In the records, find each line where "github" occurs, and copy it.

* _RAW DATA_:
------------------------------------

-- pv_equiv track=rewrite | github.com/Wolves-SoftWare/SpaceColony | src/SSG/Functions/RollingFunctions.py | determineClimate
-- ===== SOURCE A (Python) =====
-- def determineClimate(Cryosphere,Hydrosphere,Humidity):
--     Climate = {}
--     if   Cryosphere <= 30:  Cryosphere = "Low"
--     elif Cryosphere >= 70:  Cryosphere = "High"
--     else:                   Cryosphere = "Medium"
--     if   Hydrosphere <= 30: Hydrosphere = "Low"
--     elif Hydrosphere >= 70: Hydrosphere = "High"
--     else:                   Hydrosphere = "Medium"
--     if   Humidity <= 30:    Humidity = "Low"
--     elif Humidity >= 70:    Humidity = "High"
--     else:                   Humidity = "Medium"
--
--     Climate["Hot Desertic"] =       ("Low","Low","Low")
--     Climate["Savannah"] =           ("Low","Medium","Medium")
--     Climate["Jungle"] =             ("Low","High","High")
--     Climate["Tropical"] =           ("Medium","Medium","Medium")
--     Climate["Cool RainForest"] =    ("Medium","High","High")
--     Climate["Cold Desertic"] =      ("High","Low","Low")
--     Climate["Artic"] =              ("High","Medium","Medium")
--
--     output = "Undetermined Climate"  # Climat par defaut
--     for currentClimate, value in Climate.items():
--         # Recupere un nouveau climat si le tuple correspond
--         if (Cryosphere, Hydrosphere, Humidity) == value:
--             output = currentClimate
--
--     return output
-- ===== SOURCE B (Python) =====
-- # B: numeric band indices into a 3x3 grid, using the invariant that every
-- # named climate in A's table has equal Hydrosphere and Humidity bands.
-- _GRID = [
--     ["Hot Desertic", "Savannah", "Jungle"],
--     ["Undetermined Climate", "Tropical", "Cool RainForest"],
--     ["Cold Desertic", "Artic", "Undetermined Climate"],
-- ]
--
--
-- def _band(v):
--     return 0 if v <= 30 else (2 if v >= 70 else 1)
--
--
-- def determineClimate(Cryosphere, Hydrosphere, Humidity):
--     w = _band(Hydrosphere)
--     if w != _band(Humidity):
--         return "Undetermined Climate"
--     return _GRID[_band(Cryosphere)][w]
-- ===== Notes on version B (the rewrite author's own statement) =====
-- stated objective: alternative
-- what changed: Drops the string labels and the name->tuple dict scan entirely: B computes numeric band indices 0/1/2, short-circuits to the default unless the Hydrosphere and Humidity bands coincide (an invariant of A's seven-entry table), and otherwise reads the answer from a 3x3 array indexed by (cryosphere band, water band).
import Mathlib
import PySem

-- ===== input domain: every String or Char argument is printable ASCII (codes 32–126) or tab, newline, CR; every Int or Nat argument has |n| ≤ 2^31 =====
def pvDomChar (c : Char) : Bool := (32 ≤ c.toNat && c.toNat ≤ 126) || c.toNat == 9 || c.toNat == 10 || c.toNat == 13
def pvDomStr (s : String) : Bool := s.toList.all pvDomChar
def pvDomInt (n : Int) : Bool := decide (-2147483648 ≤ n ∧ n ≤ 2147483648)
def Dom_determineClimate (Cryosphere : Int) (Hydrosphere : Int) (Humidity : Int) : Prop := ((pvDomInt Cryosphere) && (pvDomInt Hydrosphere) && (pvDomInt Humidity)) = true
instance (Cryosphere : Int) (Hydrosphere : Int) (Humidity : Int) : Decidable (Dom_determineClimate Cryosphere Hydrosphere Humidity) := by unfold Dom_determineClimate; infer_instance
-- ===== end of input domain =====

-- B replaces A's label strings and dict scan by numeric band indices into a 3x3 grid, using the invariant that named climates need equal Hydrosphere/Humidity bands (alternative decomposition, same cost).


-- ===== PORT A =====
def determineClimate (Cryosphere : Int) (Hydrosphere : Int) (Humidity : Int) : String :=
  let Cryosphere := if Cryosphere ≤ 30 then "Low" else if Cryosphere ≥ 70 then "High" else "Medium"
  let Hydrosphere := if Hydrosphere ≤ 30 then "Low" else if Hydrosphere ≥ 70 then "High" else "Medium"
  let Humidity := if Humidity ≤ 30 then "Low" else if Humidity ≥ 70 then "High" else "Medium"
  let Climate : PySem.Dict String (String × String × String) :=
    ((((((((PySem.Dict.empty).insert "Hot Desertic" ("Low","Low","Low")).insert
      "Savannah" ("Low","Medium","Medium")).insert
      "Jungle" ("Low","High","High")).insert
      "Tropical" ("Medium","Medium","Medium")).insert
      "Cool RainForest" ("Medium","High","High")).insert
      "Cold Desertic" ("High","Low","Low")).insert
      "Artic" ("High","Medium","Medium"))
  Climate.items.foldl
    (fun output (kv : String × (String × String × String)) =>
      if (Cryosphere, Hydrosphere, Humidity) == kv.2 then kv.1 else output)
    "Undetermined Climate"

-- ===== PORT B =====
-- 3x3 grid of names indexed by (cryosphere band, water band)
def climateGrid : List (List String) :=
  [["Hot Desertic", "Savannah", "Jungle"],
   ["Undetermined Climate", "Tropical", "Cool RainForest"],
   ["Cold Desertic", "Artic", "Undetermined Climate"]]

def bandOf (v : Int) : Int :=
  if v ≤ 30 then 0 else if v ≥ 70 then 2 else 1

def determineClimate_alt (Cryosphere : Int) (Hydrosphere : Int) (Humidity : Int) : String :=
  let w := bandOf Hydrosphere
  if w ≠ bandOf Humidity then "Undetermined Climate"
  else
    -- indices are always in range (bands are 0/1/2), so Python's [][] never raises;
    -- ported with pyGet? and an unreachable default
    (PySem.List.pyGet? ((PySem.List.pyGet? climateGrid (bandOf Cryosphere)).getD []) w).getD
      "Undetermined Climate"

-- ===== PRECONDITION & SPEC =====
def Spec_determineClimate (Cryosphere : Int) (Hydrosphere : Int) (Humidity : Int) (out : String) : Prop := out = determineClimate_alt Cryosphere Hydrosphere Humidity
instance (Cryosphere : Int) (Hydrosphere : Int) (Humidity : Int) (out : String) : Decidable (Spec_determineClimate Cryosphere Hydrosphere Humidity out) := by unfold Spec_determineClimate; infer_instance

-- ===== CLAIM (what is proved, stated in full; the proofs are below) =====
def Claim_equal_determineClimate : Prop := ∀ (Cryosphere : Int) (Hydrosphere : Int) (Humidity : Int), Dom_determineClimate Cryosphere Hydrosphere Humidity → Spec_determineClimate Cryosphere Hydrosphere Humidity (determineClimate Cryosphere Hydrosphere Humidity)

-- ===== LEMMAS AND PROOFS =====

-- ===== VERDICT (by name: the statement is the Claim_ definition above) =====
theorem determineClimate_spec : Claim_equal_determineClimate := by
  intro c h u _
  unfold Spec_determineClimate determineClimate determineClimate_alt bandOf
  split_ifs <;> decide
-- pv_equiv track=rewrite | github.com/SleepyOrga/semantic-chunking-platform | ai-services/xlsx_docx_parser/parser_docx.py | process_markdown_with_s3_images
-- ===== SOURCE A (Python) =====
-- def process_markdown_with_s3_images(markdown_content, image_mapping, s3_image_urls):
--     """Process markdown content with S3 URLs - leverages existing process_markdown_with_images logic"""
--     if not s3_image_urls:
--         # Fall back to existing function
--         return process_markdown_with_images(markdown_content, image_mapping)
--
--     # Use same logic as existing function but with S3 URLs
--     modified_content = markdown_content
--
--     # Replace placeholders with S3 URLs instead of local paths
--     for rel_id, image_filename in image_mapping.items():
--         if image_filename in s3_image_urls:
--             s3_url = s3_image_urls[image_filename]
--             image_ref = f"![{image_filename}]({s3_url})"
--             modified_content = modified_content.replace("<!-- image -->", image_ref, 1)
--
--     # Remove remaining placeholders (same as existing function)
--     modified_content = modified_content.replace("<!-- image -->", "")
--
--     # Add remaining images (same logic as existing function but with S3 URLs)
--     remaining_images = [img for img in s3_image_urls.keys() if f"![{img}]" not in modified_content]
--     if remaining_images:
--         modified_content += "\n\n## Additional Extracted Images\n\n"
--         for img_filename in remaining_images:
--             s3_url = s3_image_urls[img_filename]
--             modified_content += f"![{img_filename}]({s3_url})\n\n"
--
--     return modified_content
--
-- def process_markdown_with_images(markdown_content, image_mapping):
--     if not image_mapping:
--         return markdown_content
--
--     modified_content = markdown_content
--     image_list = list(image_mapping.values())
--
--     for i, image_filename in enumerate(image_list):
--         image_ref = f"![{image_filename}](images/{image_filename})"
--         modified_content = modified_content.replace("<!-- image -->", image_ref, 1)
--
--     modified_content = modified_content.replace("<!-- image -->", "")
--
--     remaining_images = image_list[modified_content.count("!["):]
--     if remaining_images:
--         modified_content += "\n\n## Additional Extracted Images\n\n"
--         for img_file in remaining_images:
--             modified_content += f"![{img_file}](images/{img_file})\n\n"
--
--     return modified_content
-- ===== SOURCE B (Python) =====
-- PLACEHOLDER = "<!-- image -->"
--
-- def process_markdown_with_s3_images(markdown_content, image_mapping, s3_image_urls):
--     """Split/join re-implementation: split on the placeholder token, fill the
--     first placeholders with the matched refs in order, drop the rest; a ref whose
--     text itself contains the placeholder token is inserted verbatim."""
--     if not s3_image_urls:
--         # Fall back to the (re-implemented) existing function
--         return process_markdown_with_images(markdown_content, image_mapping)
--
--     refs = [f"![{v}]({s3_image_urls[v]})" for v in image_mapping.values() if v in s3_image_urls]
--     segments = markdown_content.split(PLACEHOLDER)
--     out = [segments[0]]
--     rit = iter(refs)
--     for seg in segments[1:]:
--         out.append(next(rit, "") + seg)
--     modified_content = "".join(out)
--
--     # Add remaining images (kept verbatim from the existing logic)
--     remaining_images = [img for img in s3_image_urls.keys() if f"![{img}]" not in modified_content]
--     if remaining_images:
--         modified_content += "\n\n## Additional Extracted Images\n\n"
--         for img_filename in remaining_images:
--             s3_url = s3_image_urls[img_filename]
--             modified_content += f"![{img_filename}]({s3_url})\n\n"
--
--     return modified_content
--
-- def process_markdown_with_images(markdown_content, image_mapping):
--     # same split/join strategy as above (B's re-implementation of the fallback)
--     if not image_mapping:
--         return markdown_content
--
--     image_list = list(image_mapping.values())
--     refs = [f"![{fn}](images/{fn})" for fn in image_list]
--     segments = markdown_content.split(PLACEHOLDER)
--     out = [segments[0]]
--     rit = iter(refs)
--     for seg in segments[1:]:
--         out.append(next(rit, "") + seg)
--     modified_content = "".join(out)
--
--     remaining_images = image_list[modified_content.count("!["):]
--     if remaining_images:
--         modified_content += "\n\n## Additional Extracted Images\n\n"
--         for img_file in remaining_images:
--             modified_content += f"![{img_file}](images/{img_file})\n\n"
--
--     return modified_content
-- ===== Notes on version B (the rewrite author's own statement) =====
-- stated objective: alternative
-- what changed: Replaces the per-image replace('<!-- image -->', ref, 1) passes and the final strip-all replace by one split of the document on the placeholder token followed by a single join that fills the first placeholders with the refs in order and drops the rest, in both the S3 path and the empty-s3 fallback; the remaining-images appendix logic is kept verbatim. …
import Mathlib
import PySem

------------------------------------

* _TASK ANSWER_:
-- pv_equiv track=rewrite | github.com/Wolves-SoftWare/SpaceColony | src/SSG/Functions/RollingFunctions.py | determineClimate
-- pv_equiv track=rewrite | github.com/SleepyOrga/semantic-chunking-platform | ai-services/xlsx_docx_parser/parser_docx.py | process_markdown_with_s3_images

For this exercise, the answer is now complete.